Il riferimento è a qualsiasi tipo di educazione scolastica o universitaria e a qualsiasi genere di processo formativo: corsi professionali regionali o di altro tipo (tirocini, stage ecc.), attività educative quali seminari, conferenze, lezioni private, corsi di lingua, informatica ecc., con la sola esclusione delle attività formative ‘informali’ quali l’autoapprendimento.
In base a indicazioni di Eurostat relative al 2010, come scritto nell’enciclopedia Treccani, in Italia, oltre 2 milioni di giovani risultavano fuori dal circuito formativo e lavorativo (22,1%). La quota dei NEET è più elevata tra le donne (24,9%) che tra gli uomini (19,3%) e nel Mezzogiorno è quasi doppia (30,9% complessivamente, 33,2% per le donne) rispetto al Centro-Nord (16,1%). Nel confronto con i Paesi dell’Unione Europea (in media 15,3%), l’Italia mostra la percentuale più elevata di NEET dopo la Bulgaria e la Lettonia.
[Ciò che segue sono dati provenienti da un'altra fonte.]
-- pv_equiv track=rewrite | github.com/tishchennko/EGE | Homeworks/homework-14-02-25/task-15.18175.py | f
-- ===== SOURCE A (Python) =====
-- def f(A):
--     for x in range(1, 100):
--         x_7 = x % 7 == 0
--         x_13 = x % 13 == 0
--         f = ((not x_7) and x_13) <= (x > A - 40)
--         if f != 1:
--             return 0
--     return 1
-- ===== SOURCE B (Python) =====
-- def f(A):
--     # Loop is a universal check over 1..99: every x divisible by 13 but not 7
--     # must exceed A - 40; the smallest such x is 13, so that is the whole test.
--     return 1 if A - 40 < 13 else 0
-- ===== Notes on version B (the rewrite author's own statement) =====
-- stated objective: simpler
-- what changed: The 99-iteration loop checking the implication for every x in 1..99 is replaced by the single comparison A - 40 < 13, since 13 is the smallest x in range divisible by 13 and not by 7.
import Mathlib
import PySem

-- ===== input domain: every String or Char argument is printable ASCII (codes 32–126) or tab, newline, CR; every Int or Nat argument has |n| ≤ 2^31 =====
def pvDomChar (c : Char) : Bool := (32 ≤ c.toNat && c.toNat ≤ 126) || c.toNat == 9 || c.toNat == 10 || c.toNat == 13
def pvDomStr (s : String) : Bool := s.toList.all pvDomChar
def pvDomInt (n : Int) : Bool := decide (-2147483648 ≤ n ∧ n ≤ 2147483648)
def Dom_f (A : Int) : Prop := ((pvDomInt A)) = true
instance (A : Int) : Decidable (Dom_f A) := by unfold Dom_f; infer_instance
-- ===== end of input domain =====

-- B replaces the 1..99 loop by the single equivalent comparison A - 40 < 13 (simpler).

-- ===== PORT A =====
def fGo : List Int → Int → Int
  | [], _ => 1
  | x :: xs, A =>
    let x7 : Bool := PySem.Int.mod x 7 == 0
    let x13 : Bool := PySem.Int.mod x 13 == 0
    -- Python's 'bool <= bool' is implication: rendered as !p || q
    let fv : Bool := (!(!x7 && x13)) || decide (A - 40 < x)
    if fv = false then 0 else fGo xs A

def f (A : Int) : Int := fGo (PySem.List.pyRange 1 100 1) A

-- ===== PORT B =====
def f_alt (A : Int) : Int := if A - 40 < 13 then 1 else 0

-- ===== PRECONDITION & SPEC =====
def Spec_f (A : Int) (out : Int) : Prop := out = f_alt A
instance (A : Int) (out : Int) : Decidable (Spec_f A out) := by unfold Spec_f; infer_instance

-- ===== CLAIM (what is proved, stated in full; the proofs are below) =====
def Claim_equal_f : Prop := ∀ (A : Int), Dom_f A → Spec_f A (f A)

-- ===== LEMMAS AND PROOFS =====

theorem fGo_eq (xs : List Int) (A : Int) :
    fGo xs A =
      if ∀ x ∈ xs, (¬ 7 ∣ x ∧ 13 ∣ x) → A - 40 < x then 1 else 0 := by
  induction xs with
  | nil => simp [fGo]
  | cons x xs ih =>
    have hfv : ((!(!(PySem.Int.mod x 7 == 0) && (PySem.Int.mod x 13 == 0))) ||
        decide (A - 40 < x)) = false ↔ ¬ ((¬ 7 ∣ x ∧ 13 ∣ x) → A - 40 < x) := by
      simp
      tauto
    simp only [fGo, ih, List.forall_mem_cons]
    by_cases hx : (¬ (7:Int) ∣ x ∧ (13:Int) ∣ x) → A - 40 < x
    · rw [if_neg (fun h => hfv.mp h hx)]
      exact if_congr ⟨fun h => ⟨hx, h⟩, And.right⟩ rfl rfl
    · rw [if_pos (hfv.mpr hx), if_neg (by tauto)]

theorem key (A : Int) :
    (∀ x ∈ PySem.List.pyRange 1 100 1, (¬ 7 ∣ x ∧ 13 ∣ x) → A - 40 < x) ↔ A - 40 < 13 := by
  constructor
  · intro h
    exact h 13 (by rw [PySem.List.mem_pyRange_one]; omega) ⟨by decide, dvd_refl 13⟩
  · intro hA x hx ⟨_, h13⟩
    rw [PySem.List.mem_pyRange_one] at hx
    have : (13 : Int) ≤ x := Int.le_of_dvd (by omega) h13
    omega

-- ===== VERDICT (by name: the statement is the Claim_ definition above) =====
theorem f_spec : Claim_equal_f := by
  intro A _
  unfold Spec_f f f_alt
  rw [fGo_eq]
  by_cases h : A - 40 < 13
  · rw [if_pos ((key A).mpr h), if_pos h]
  · rw [if_neg (fun hc => h ((key A).mp hc)), if_neg h]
La quota meno alta si registra nei Paesi Bassi (5,8%), seguiti da Lussemburgo (6,1%), Danimarca (6,9%) e Svezia (8,3%). Per tentare di risolvere il problema alcuni progetti educativi cercano di individuare ed implementare nuove strategie mirate e strumenti per attuare la cooperazione di rete, migliorando le prestazioni del sistema di istruzione e formazione professionale, i servizi per l’impiego e supportando le autorità pubbliche designate, i loro approcci e relative servizi, al fine di rispondere meglio alle diverse e specifiche esigenze dei NEET a livello locale ed europeo. A questo proposito l’obiettivo generale è quello di implementare reti locali ed europee, composte da attori del sistema di istruzione e formazione professionale, dei servizi per l’impiego e dalle autorità pubbliche designate, rafforzando i loro servizi, metodologie e strumenti, offrendo nuove strategie per prevenire e contrastare il fenomeno NEET.